● **Task objective**
Scan the entries below for the word "loop" and copy every line where it turns up.

● **Task inputs**
-- while-loop, pass-through case: the prefix 0..i is levelled up to load[i+1], count survives
theorem pvWhileA_pass (C : PvCtx) :
    ∀ (fuel i : Nat) (load : List Int) (nc : PySem.Dict String (PySem.Dict String Int))
      (f : Nat → Int) (c : Int),
      pvState C nc f → (∀ t, 0 ≤ f t) → i < C.servers.length →
      load.length = C.servers.length + 1 →
      1 ≤ c → load.getD i 0 ≤ load.getD (i + 1) 0 →
      ((i : Int) + 1) * (load.getD (i + 1) 0 - load.getD i 0) < c →
      (load.getD (i + 1) 0 - load.getD i 0).toNat < fuel →
      ∃ load' nc',
        pvWhileA C.service C.servers fuel i load nc c =
          .inl (load', nc', c - ((i : Int) + 1) * (load.getD (i + 1) 0 - load.getD i 0)) ∧
        load'.length = load.length ∧
        (∀ t, load'.getD t 0 = load.getD t 0 +
          (if t < i + 1 then load.getD (i + 1) 0 - load.getD i 0 else 0)) ∧
        pvState C nc' (fun t =>
          f t + (if t < i + 1 then load.getD (i + 1) 0 - load.getD i 0 else 0))
  | 0, i, load, nc, f, c, hst, hf, hi, hlen, hc1, hvw, hcb, hfuel => by omega
  | fuel + 1, i, load, nc, f, c, hst, hf, hi, hlen, hc1, hvw, hcb, hfuel => by
    by_cases hlt : load.getD i 0 < load.getD (i + 1) 0
    · have hg1 : 1 ≤ load.getD (i + 1) 0 - load.getD i 0 := by omega
      have hkc : ((i : Int) + 1) ≤ ((i : Int) + 1) * (load.getD (i + 1) 0 - load.getD i 0) := by
        nlinarith
      obtain ⟨load', nc', heq, hlen', hload', hst'⟩ :=
        pvInnerA_pass C (i + 1) 0 load nc f c hst hf (by omega) hlen (by push_cast; omega)
      have hv' : load'.getD i 0 = load.getD i 0 + 1 := by
        rw [hload' i]; rw [if_pos ⟨by omega, by omega⟩]
      have hw' : load'.getD (i + 1) 0 = load.getD (i + 1) 0 := by
        rw [hload' (i + 1)]; rw [if_neg (by omega)]; ring
      have hmulsplit : ((i : Int) + 1) * (load.getD (i + 1) 0 - load.getD i 0)
          = ((i : Int) + 1) * (load'.getD (i + 1) 0 - load'.getD i 0) + ((i : Int) + 1) := by
        rw [hv', hw']; ring
      obtain ⟨load'', nc'', heq'', hlen'', hload'', hst''⟩ :=
        pvWhileA_pass C fuel i load' nc' _ (c - (i + 1))
          hst' (fun t => by have := hf t; split <;> omega)
          hi (hlen'.trans hlen) (by push_cast; omega) (by omega)
          (by push_cast at hmulsplit ⊢; omega) (by omega)
      refine ⟨load'', nc'', ?_, hlen''.trans (hlen'.trans (by rfl)), ?_, ?_⟩
      · simp only [pvWhileA]
        rw [if_pos hlt, List.range_eq_range', heq]
        have : (c - (((i:Nat) + 1 : Nat) : Int)) - ((i : Int) + 1) * (load'.getD (i + 1) 0 - load'.getD i 0)
            = c - ((i : Int) + 1) * (load.getD (i + 1) 0 - load.getD i 0) := by
          push_cast at hmulsplit ⊢; omega
        rw [← this]
        exact heq''
      · intro t
        rw [hload'' t, hload' t, hv', hw']
        by_cases h : t < i + 1
        · rw [if_pos h, if_pos h, if_pos ⟨by omega, by omega⟩]; ring
        · rw [if_neg h, if_neg h, if_neg (by omega)]; ring
      · refine pvState_congr C nc'' _ _ (fun t => ?_) hst''
        rw [hv', hw']
        split_ifs <;> omega
    · have hveq : load.getD i 0 = load.getD (i + 1) 0 := by omega
      refine ⟨load, nc, ?_, rfl, ?_, ?_⟩
      · simp only [pvWhileA]
        rw [if_neg hlt]
        congr 2
        rw [hveq]
        ring
      · intro t; rw [hveq]; split_ifs <;> ring
      · refine pvState_congr C nc f _ (fun t => ?_) hst
        rw [hveq]
        split_ifs <;> ring_nf

-- prefix sums / cost of levelling the first i servers to L i
def pvP (C : PvCtx) (i : Nat) : Int := ((List.range i).map (fun t => C.L.getD t 0)).sum

def pvCst (C : PvCtx) (i : Nat) : Int := (i : Int) * C.L.getD i 0 - pvP C i

-- totals after the stages before stage i have completed
def pvF (C : PvCtx) (i : Nat) : Nat → Int :=
  fun t => if t < i then C.L.getD i 0 - C.L.getD t 0 else 0

-- the final totals produced by A's loop from stage i on with count c (m = #stages left)
def pvFinalF (C : PvCtx) : Nat → Nat → Int → (Nat → Int)
  | 0, i, _ => pvF C i
  | m + 1, i, c =>
    if c ≤ ((i : Int) + 1) * (C.L.getD (i + 1) 0 - C.L.getD i 0) then
      fun t => pvF C i t +
        (if t < i + 1 then
          c / ((i : Int) + 1) + (if (t : Int) < c % ((i : Int) + 1) then 1 else 0) else 0)
    else pvFinalF C m (i + 1) (c - ((i : Int) + 1) * (C.L.getD (i + 1) 0 - C.L.getD i 0))

theorem pvP_succ (C : PvCtx) (i : Nat) : pvP C (i + 1) = pvP C i + C.L.getD i 0 := by
  unfold pvP
  rw [List.range_succ, List.map_append, List.sum_append]
  simp

theorem pvCst_succ (C : PvCtx) (i : Nat) :
    pvCst C (i + 1) = pvCst C i + ((i : Int) + 1) * (C.L.getD (i + 1) 0 - C.L.getD i 0) := by
  unfold pvCst
  rw [pvP_succ]
  push_cast
  ring

theorem pvF_nonneg (C : PvCtx) (i : Nat) (hi : i ≤ C.servers.length) (t : Nat) :
    0 ≤ pvF C i t := by
  unfold pvF
  split
  · rename_i h
    have : ∀ u v : Nat, u ≤ v → v ≤ C.servers.length → C.L.getD u 0 ≤ C.L.getD v 0 := by
      intro u v huv hv
      induction v with
      | zero => simp_all
      | succ v ih =>
        rcases Nat.lt_or_ge u (v + 1) with h' | h'
        · exact le_trans (ih (by omega) (by omega)) (C.hmono v (by omega))
        · have : u = v + 1 := by omega
          subst this; rfl
    linarith [this t i (by omega) hi]
  · rfl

● **Solution to this task**
-- while-loop, pass-through case: the prefix 0..i is levelled up to load[i+1], count survives
-- the final totals produced by A's loop from stage i on with count c (m = #stages left)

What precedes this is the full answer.